I am hopeful that the panel of the D.C. Circuit hearing the appeal will agree with Judge Howell. In its brief appealing her order, the government focused solely on threshold issues such as justiciability (with respect to security clearances), ripeness (not all of the threatened actions had yet taken effect), government’s right to claim protected speech, and severability if the court were to conclude that the obvious retaliatory purpose language in the preamble to the order had to be stricken, the actions of the order could still survive. But the government never defended the president’s actions on the merits.

Should the appellate court agree with the district court, the real risk is if the government decides to appeal to the Supreme Court. Given that court’s recent decisions it is hard to predict how it would rule, even on a case where the merits so obviously favor the law firms rather than the president.

Which brings me, finally, to the Principles Governing the Independence of the Legal Profession, a project spearheaded by several former federal judges who are members of the Article III coalition, a subsidiary of Keep Our Republic, an organization dedicated to protecting democracy and the rule of law.

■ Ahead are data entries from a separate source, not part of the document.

-- pv_equiv track=rewrite | github.com/MagolleS/EncodageD-codageADN | encode.py | tritToFinalTrit
-- ===== SOURCE A (Python) =====
-- def convert(nombre, base = 2):
--     """Fonction permettant de convertir un nombre en base 10 en une base défini.
--     Elle prend en paramètre le nombre en base 10 ainsi que la base vers laquel
--     le nombre doit etre converti, et qui par défaut est 2."""
--
--     resultat = ''
--     q = nombre // base
--     r = nombre % base
--     resultat = str(r) + resultat
--     while q != 0:
--         r = q % base
--         resultat = str(r) + resultat
--         q = q // base
--     return resultat
--
-- def tritToFinalTrit(s_trit1):
--     """Fonction qui prend en paramètre une liste contenant des str de 5 ou 6 caractere
--     (0,1 ou 2) et la transforme de sorte qu'on puisse y connaitre sa longueur ainsi que
--     la longueur totale soit un multiple de 25. Elle renvoi également S2 (len_Trit et nb0) et S3."""
--
--     s_trit1 = "".join(s_trit1)
--     #On crée s_trit2 qui mesure 20 trit et qui donne la longueur de s1 en ternaire
--     len_Trit = convert(len(s_trit1), base=3)
--     nb0 = 20 - len(convert(len(s_trit1), base=3))
--     s_trit2 = nb0*"0" + len_Trit
--     #On crée s_trit3 en fonction de s_trit1 et s_trit2 pour que ces 3 derniers ait comme longueur un multiple de 25
--     len_trit_1_2 = len(s_trit1) + 20
--     s_trit3 = 0
--     while (len_trit_1_2 + s_trit3)%25 != 0:
--         s_trit3+=1
--     s_trit3 = s_trit3*"0"
--     #On crée S4 : S1 + S3 + S2
--     s_trit4 = str(s_trit1) + s_trit3 + s_trit2
--     return s_trit4, len_Trit, nb0*"0", s_trit3
-- ===== SOURCE B (Python) =====
-- def tritToFinalTrit(s_trit1):
--     """Same result as A: build the ternary length header by collecting digits
--     least-significant-first in a list, and replace A's counting loop for the
--     padding with the closed form (5 - len(s)) % 25."""
--     s = "".join(s_trit1)
--     n = len(s)
--     digits = []
--     while True:
--         digits.append(str(n % 3))
--         n //= 3
--         if n == 0:
--             break
--     len_Trit = "".join(reversed(digits))
--     zeros = "0" * (20 - len(digits))
--     pad = "0" * ((5 - len(s)) % 25)
--     return s + pad + zeros + len_Trit, len_Trit, zeros, pad
-- ===== Notes on version B (the rewrite author's own statement) =====
-- stated objective: simpler
-- what changed: B replaces A's increment-until-multiple-of-25 counting loop with the closed form (5 - len(s)) % 25, computes the ternary header once by collecting digits least-significant-first into a list (join of reversed) instead of A's two convert calls that prepend strings, and derives the zero-fill from the digit count.
import Mathlib
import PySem

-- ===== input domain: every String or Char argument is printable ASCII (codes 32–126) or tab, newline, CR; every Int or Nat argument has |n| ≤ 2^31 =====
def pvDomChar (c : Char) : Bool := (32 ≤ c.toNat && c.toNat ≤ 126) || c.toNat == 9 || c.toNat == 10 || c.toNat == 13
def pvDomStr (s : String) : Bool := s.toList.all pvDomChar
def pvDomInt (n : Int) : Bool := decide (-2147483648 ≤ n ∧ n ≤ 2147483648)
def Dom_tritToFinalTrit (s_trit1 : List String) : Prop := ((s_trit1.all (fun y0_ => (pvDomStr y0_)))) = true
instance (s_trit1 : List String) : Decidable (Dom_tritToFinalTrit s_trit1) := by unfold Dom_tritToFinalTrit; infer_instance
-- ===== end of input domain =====

-- B replaces A's count-up-to-a-multiple-of-25 loop by the closed form (5 - len) % 25 and
-- builds the ternary header once via a digit list joined in reverse; no speed claim.

-- ===== PORT A =====

-- str(r) on the digit r, as a list of chars
def pvDigitStr (r : Nat) : List Char := PySem.Int.toChars (r : Int)

-- the 'while q != 0' loop of convert (convert is only ever called with base=3 and a
-- nonnegative argument, so it is ported specialised to base 3 over Nat; Nat / and %
-- coincide with Python // and % on nonnegative operands)
def convLoopA (q : Nat) (res : List Char) : List Char :=
  if h : q = 0 then res
  else convLoopA (q / 3) (pvDigitStr (q % 3) ++ res)
termination_by q
decreasing_by exact Nat.div_lt_self (Nat.pos_of_ne_zero h) (by omega)

-- convert(n, base=3)
def convertA (n : Nat) : List Char := convLoopA (n / 3) (pvDigitStr (n % 3))

-- the 'while (len_trit_1_2 + s_trit3) % 25 != 0: s_trit3 += 1' loop; a multiple of 25 is
-- always reached within 25 steps, so fuel 25 makes the same computation total
def padLoopA (len12 : Nat) (k : Nat) (fuel : Nat) : Nat :=
  match fuel with
  | 0 => k
  | f + 1 => if (len12 + k) % 25 ≠ 0 then padLoopA len12 (k + 1) f else k

def tritToFinalTrit (s_trit1 : List String) : String × String × String × String :=
  let s := PySem.Chars.join [] (s_trit1.map String.toList)
  let lenTrit := convertA s.length
  let nb0 : Int := 20 - (convertA s.length).length   -- nb0*"0" with nb0 < 0 is "" (toNat clamps, as Python does)
  let s_trit2 := List.replicate nb0.toNat '0' ++ lenTrit
  let len12 := s.length + 20
  let k := padLoopA len12 0 25
  let s_trit3 := List.replicate k '0'
  let s_trit4 := s ++ s_trit3 ++ s_trit2
  (String.ofList s_trit4, String.ofList lenTrit, String.ofList (List.replicate nb0.toNat '0'), String.ofList s_trit3)

-- ===== PORT B =====

-- the do-while digit-collecting loop of Source B (append str(n % 3), n //= 3, stop at 0)
def digitsLoopB (n : Nat) (acc : List (List Char)) : List (List Char) :=
  let acc' := acc ++ [pvDigitStr (n % 3)]
  if h : n / 3 = 0 then acc' else digitsLoopB (n / 3) acc'
termination_by n
decreasing_by exact Nat.div_lt_self (Nat.pos_of_ne_zero (fun e => h (by simp [e]))) (by omega)

def tritToFinalTrit_alt (s_trit1 : List String) : String × String × String × String :=
  let s := PySem.Chars.join [] (s_trit1.map String.toList)
  let digits := digitsLoopB s.length []
  let lenTrit := digits.reverse.flatten              -- "".join(reversed(digits))
  let zeros := List.replicate (20 - digits.length) '0'  -- Nat sub clamps at 0, as "0"*negative does
  let pad := List.replicate (PySem.Int.mod (5 - (s.length : Int)) 25).toNat '0'
  (String.ofList (s ++ pad ++ zeros ++ lenTrit), String.ofList lenTrit, String.ofList zeros, String.ofList pad)

-- ===== PRECONDITION & SPEC =====
def Spec_tritToFinalTrit (s_trit1 : List String) (out : String × String × String × String) : Prop := out = tritToFinalTrit_alt s_trit1
instance (s_trit1 : List String) (out : String × String × String × String) : Decidable (Spec_tritToFinalTrit s_trit1 out) := by unfold Spec_tritToFinalTrit; infer_instance

-- ===== CLAIM (what is proved, stated in full; the proofs are below) =====
def Claim_equal_tritToFinalTrit : Prop := ∀ (s_trit1 : List String), Dom_tritToFinalTrit s_trit1 → Spec_tritToFinalTrit s_trit1 (tritToFinalTrit s_trit1)

-- ===== LEMMAS AND PROOFS =====

lemma pvDigitStr_len (n : Nat) : (pvDigitStr (n % 3)).length = 1 := by
  have h : n % 3 = 0 ∨ n % 3 = 1 ∨ n % 3 = 2 := by omega
  rcases h with h | h | h <;> rw [h] <;> decide

lemma convLoopA_append (q : Nat) (res : List Char) :
    convLoopA q res = convLoopA q [] ++ res := by
  induction q using Nat.strong_induction_on generalizing res with
  | _ q ih =>
    conv_lhs => rw [convLoopA]
    conv_rhs => rw [convLoopA]
    by_cases h : q = 0
    · simp [h]
    · have hlt : q / 3 < q := Nat.div_lt_self (Nat.pos_of_ne_zero h) (by omega)
      simp only [h, dite_false]
      rw [ih _ hlt, ih _ hlt (pvDigitStr (q % 3) ++ [])]
      simp

lemma convLoopA_nil_eq (q : Nat) (h : q ≠ 0) : convLoopA q [] = convertA q := by
  rw [convertA]
  conv_lhs => rw [convLoopA]
  simp [h]

lemma digitsLoopB_flatten (n : Nat) (acc : List (List Char)) :
    (digitsLoopB n acc).reverse.flatten = convertA n ++ acc.reverse.flatten := by
  induction n using Nat.strong_induction_on generalizing acc with
  | _ n ih =>
    rw [digitsLoopB, convertA]
    by_cases h : n / 3 = 0
    · simp [h, convLoopA]
    · have hlt : n / 3 < n :=
        Nat.div_lt_self (Nat.pos_of_ne_zero (fun e => h (by simp [e]))) (by omega)
      simp only [h, dite_false]
      rw [ih _ hlt, convLoopA_append, convLoopA_nil_eq _ h]
      simp

lemma flatten_len_of_all1 (L : List (List Char)) (h : ∀ l ∈ L, l.length = 1) :
    L.flatten.length = L.length := by
  induction L with
  | nil => simp
  | cons a as ih =>
    simp only [List.flatten_cons, List.length_append, List.length_cons]
    rw [h a (by simp), ih (fun l hl => h l (by simp [hl]))]
    omega

lemma digitsLoopB_all1 (n : Nat) (acc : List (List Char)) (hacc : ∀ l ∈ acc, l.length = 1) :
    ∀ l ∈ digitsLoopB n acc, l.length = 1 := by
  induction n using Nat.strong_induction_on generalizing acc with
  | _ n ih =>
    rw [digitsLoopB]
    have hacc' : ∀ l ∈ acc ++ [pvDigitStr (n % 3)], l.length = 1 := by
      intro l hl
      rcases List.mem_append.1 hl with h | h
      · exact hacc l h
      · simp only [List.mem_singleton] at h; rw [h]; exact pvDigitStr_len n
    by_cases h : n / 3 = 0
    · simpa [h] using hacc'
    · have hlt : n / 3 < n :=
        Nat.div_lt_self (Nat.pos_of_ne_zero (fun e => h (by simp [e]))) (by omega)
      simp only [h, dite_false]
      exact ih _ hlt _ hacc'

lemma digitsLoopB_len (n : Nat) (acc : List (List Char)) (hacc : ∀ l ∈ acc, l.length = 1) :
    (digitsLoopB n acc).reverse.flatten.length = (digitsLoopB n acc).length := by
  rw [flatten_len_of_all1 _ (fun l hl => digitsLoopB_all1 n acc hacc l (List.mem_reverse.1 hl))]
  simp

lemma padLoopA_eq (L : Nat) :
    ∀ fuel k, k ≤ (25 - L % 25) % 25 → (25 - L % 25) % 25 ≤ k + fuel →
      padLoopA L k fuel = (25 - L % 25) % 25 := by
  intro fuel
  induction fuel with
  | zero => intro k h1 h2; simp only [padLoopA]; omega
  | succ f ih =>
    intro k h1 h2
    rw [padLoopA]
    by_cases h : (L + k) % 25 = 0
    · simp only [h, ne_eq, not_true_eq_false, if_false]
      omega
    · simp only [ne_eq, h, not_false_eq_true, if_true]
      apply ih <;> omega

-- ===== VERDICT (by name: the statement is the Claim_ definition above) =====
theorem tritToFinalTrit_spec : Claim_equal_tritToFinalTrit := by
  intro s_trit1 _
  unfold Spec_tritToFinalTrit tritToFinalTrit tritToFinalTrit_alt
  simp only
  set s := PySem.Chars.join [] (s_trit1.map String.toList) with hs
  have hlt : convertA s.length = (digitsLoopB s.length []).reverse.flatten := by
    rw [digitsLoopB_flatten]; simp
  have hlen : (convertA s.length).length = (digitsLoopB s.length []).length := by
    rw [hlt, digitsLoopB_len _ _ (by simp)]
  have hnb : ((20 : Int) - (convertA s.length).length).toNat
      = 20 - (digitsLoopB s.length []).length := by
    rw [hlen]; omega
  have hpad : padLoopA (s.length + 20) 0 25
      = (PySem.Int.mod (5 - (s.length : Int)) 25).toNat := by
    rw [padLoopA_eq (s.length + 20) 25 0 (by omega) (by omega)]
    rw [PySem.Int.mod_eq_emod_of_pos (by omega)]
    omega
  rw [hnb, hlt, hpad]
  simp only [List.append_assoc]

The six principles are short and direct. Drafted in response to these unconstitutional attacks on professional independence, they urge all members of the bar, bar associations, and in house counsel to adopt the Principles as an easy, but very important first step, in defending the independence of their profession. The six principles spell out how to do exactly that. Here is the short version of the principles:

1. Practice law free from government coercion or retaliation for protected First Amendment activity including representing clients and all of their claims (including suits against the government) donating to causes of concern, expressing beliefs regarding the value of equal opportunity.

2. Adhere to the Rules of Professional Conduct including the duty to represent clients on the issues on which they seek representation.

3. Provide legal services to those in need (either directly or to an organization that a firm might assist). Protect the rule of law safe from government interference. Provide equal access to justice.

4. Maintain public confidence in the actual and perceived integrity of the legal process.

5. Encourage others to support these principles including clients (i.e. businesses), bar associations, federal and state governments

6. Refuse to accept representation where a condition of doing so would violate any of these principles.

As of today, over 800 individual attorneys, over 70 former judges, 35 organizations, including the New York County Lawyers Association and the New York City Bar Association have endorsed the principles. More endorsements would be most welcome.

Hon. Shira A. Scheindlin, U.S. District Judge, Southern District of New York (Ret.)